### WORK TASK
Whenever a line below includes the string "statement", show it.

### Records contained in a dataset

::::

-- pv_equiv track=rewrite | github.com/TJAquiro/Tyler-John-Projects | Python Projects/taquiro_242_PA7 - Order Sim.py | calc_res
-- ===== SOURCE A (Python) =====
-- def calc_res(some_list, res=0):
--     if len(some_list) == 1: #this is the base case where the list length is 1
--                             #checks weather to multply or add to res based on if the valus is odd or even
--         if (some_list[-1] % 2) == 0:
--             return(res * some_list[-1])
--         else:
--             return(res + some_list[-1])
--
--             #below are recusive cases that will make the list smaller by deleting the last value
--             #and passing it back into the function
--
--     if some_list[-1] == 0: #if the number is 0 just add it to the running total (it won't effect anything)
--         return(some_list[-1] + calc_res(some_list[0:len(some_list)-1], res))
--     if (some_list[-1] % 2) == 0: #if the number is even multiply the running total by it
--         return(some_list[-1] * calc_res(some_list[0:len(some_list)-1], res))
--     else: #if the number is off add it to the running total
--         return(some_list[-1] + calc_res(some_list[0:len(some_list)-1], res))
-- ===== SOURCE B (Python) =====
-- def calc_res(some_list, res=0):
--     acc = res * some_list[0] if some_list[0] % 2 == 0 else res + some_list[0]
--     for x in some_list[1:]:
--         if x != 0 and x % 2 == 0:
--             acc *= x
--         else:
--             acc += x
--     return acc
-- ===== Notes on version B (the rewrite author's own statement) =====
-- stated objective: faster
-- what changed: Replaced A's recursion that re-slices the list from the right on every call with a single left-to-right iterative pass over the list.
import Mathlib
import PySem

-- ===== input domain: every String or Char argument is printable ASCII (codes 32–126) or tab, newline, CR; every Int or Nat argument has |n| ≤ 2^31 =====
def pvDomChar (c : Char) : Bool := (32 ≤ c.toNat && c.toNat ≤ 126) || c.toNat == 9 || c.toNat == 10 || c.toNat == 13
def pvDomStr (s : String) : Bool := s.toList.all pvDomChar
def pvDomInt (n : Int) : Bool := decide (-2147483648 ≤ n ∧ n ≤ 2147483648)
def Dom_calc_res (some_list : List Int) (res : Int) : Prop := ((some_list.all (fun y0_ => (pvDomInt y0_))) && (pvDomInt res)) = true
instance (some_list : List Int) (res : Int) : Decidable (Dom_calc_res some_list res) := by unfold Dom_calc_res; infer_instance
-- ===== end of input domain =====

-- B replaces A's slice-copying tail recursion by a single left-to-right pass (objective: faster, asymptotic).

-- ===== PORT A =====
def calc_res (some_list : List Int) (res : Int) : Int :=
  if some_list.length = 1 then
    match PySem.List.pyGet? some_list (-1) with
    | none => 0  -- IndexError (unreachable here; len = 1)
    | some x => if PySem.Int.mod x 2 = 0 then res * x else res + x
  else
    match h : PySem.List.pyGet? some_list (-1) with
    | none => 0  -- IndexError: empty list, excluded by Pre_
    | some x =>
      if x = 0 then
        x + calc_res (PySem.List.slice some_list (some 0) (some ((some_list.length : Int) - 1))) res
      else if PySem.Int.mod x 2 = 0 then
        x * calc_res (PySem.List.slice some_list (some 0) (some ((some_list.length : Int) - 1))) res
      else
        x + calc_res (PySem.List.slice some_list (some 0) (some ((some_list.length : Int) - 1))) res
termination_by some_list.length
decreasing_by
  all_goals {
    cases some_list with
    | nil => simp [PySem.List.pyGet?] at h
    | cons y ys =>
      have : ((y :: ys).length : Int) - 1 = ((ys.length : Nat) : Int) := by
        simp
      rw [this, PySem.List.slice_zero_start, PySem.List.slice_to_natCast]
      simp [List.length_take] }

-- ===== PORT B =====
def calc_res_alt (some_list : List Int) (res : Int) : Int :=
  match PySem.List.pyGet? some_list 0 with
  | none => 0  -- IndexError: empty list, excluded by Pre_
  | some x0 =>
    let acc := if PySem.Int.mod x0 2 = 0 then res * x0 else res + x0
    (PySem.List.slice some_list (some 1) none).foldl
      (fun acc x => if x ≠ 0 ∧ PySem.Int.mod x 2 = 0 then acc * x else acc + x) acc

-- ===== PRECONDITION & SPEC =====
-- Pre_ excludes only the empty list, on which both Pythons raise IndexError.
def Pre_calc_res (some_list : List Int) (res : Int) : Prop := some_list ≠ []
instance (some_list : List Int) (res : Int) : Decidable (Pre_calc_res some_list res) := by unfold Pre_calc_res; infer_instance
def pvWitness_calc_res : List Int × Int := ([3, 4, 0, 5], 2)

def Spec_calc_res (some_list : List Int) (res : Int) (out : Int) : Prop := out = calc_res_alt some_list res
instance (some_list : List Int) (res : Int) (out : Int) : Decidable (Spec_calc_res some_list res out) := by unfold Spec_calc_res; infer_instance

-- ===== CLAIM (what is proved, stated in full; the proofs are below) =====
def Claim_equal_calc_res : Prop := ∀ (some_list : List Int) (res : Int), Dom_calc_res some_list res → Pre_calc_res some_list res → Spec_calc_res some_list res (calc_res some_list res)

-- ===== LEMMAS AND PROOFS =====

-- B's loop body.
def pvStep (acc x : Int) : Int := if x ≠ 0 ∧ PySem.Int.mod x 2 = 0 then acc * x else acc + x

theorem calc_res_singleton (x0 res : Int) :
    calc_res [x0] res = if PySem.Int.mod x0 2 = 0 then res * x0 else res + x0 := by
  rw [calc_res]
  simp [PySem.List.pyGet?, PySem.List.pyIdx?]

theorem calc_res_snoc (x0 : Int) (xs : List Int) (x res : Int) :
    calc_res (x0 :: (xs ++ [x])) res = pvStep (calc_res (x0 :: xs) res) x := by
  rw [calc_res]
  have hlen : (x0 :: (xs ++ [x])).length ≠ 1 := by simp
  have hget : PySem.List.pyGet? (x0 :: (xs ++ [x])) (-1) = some x := by
    rw [PySem.List.pyGet?_neg_ofNat (x0 :: (xs ++ [x])) 1 (by omega) (by simp)]
    simp
  have hslice : PySem.List.slice (x0 :: (xs ++ [x])) (some 0) (some (((x0 :: (xs ++ [x])).length : Int) - 1)) = x0 :: xs := by
    have h : ((x0 :: (xs ++ [x])).length : Int) - 1 = (((x0 :: xs).length : Nat) : Int) := by
      simp
    rw [h, PySem.List.slice_zero_start, PySem.List.slice_to_natCast]
    simp
  rw [if_neg hlen]
  split
  next heq => rw [hget] at heq; cases heq
  next y heq =>
    rw [hget] at heq; injection heq with heq; subst heq
    rw [hslice]
    by_cases h0 : x = 0
    · subst h0; simp [pvStep]
    · by_cases hd : (2 : Int) ∣ x
      · simp [h0, hd, pvStep, PySem.Int.mod_eq_zero_iff_dvd, mul_comm]
      · simp [h0, hd, pvStep, PySem.Int.mod_eq_zero_iff_dvd, add_comm]

theorem calc_res_cons_eq_foldl (xs : List Int) (x0 res : Int) :
    calc_res (x0 :: xs) res =
      xs.foldl pvStep (if PySem.Int.mod x0 2 = 0 then res * x0 else res + x0) := by
  induction xs using List.reverseRecOn with
  | nil => simpa using calc_res_singleton x0 res
  | append_singleton ys y ih =>
    rw [calc_res_snoc, ih, List.foldl_append]
    rfl

-- ===== VERDICT (by name: the statement is the Claim_ definition above) =====
theorem calc_res_spec : Claim_equal_calc_res := by
  intro some_list res _hdom hpre
  unfold Spec_calc_res
  cases some_list with
  | nil => exact absurd rfl hpre
  | cons x0 xs =>
    rw [calc_res_cons_eq_foldl]
    unfold calc_res_alt
    rw [show PySem.List.pyGet? (x0 :: xs) 0 = some x0 from by
          simp [PySem.List.pyGet?, PySem.List.pyIdx?],
        PySem.List.slice_from_one]
    rfl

::::

### WRITTEN RESPONSE
-- ===== Notes on version B (the rewrite author's own statement) =====
-- ===== VERDICT (by name: the statement is the Claim_ definition above) =====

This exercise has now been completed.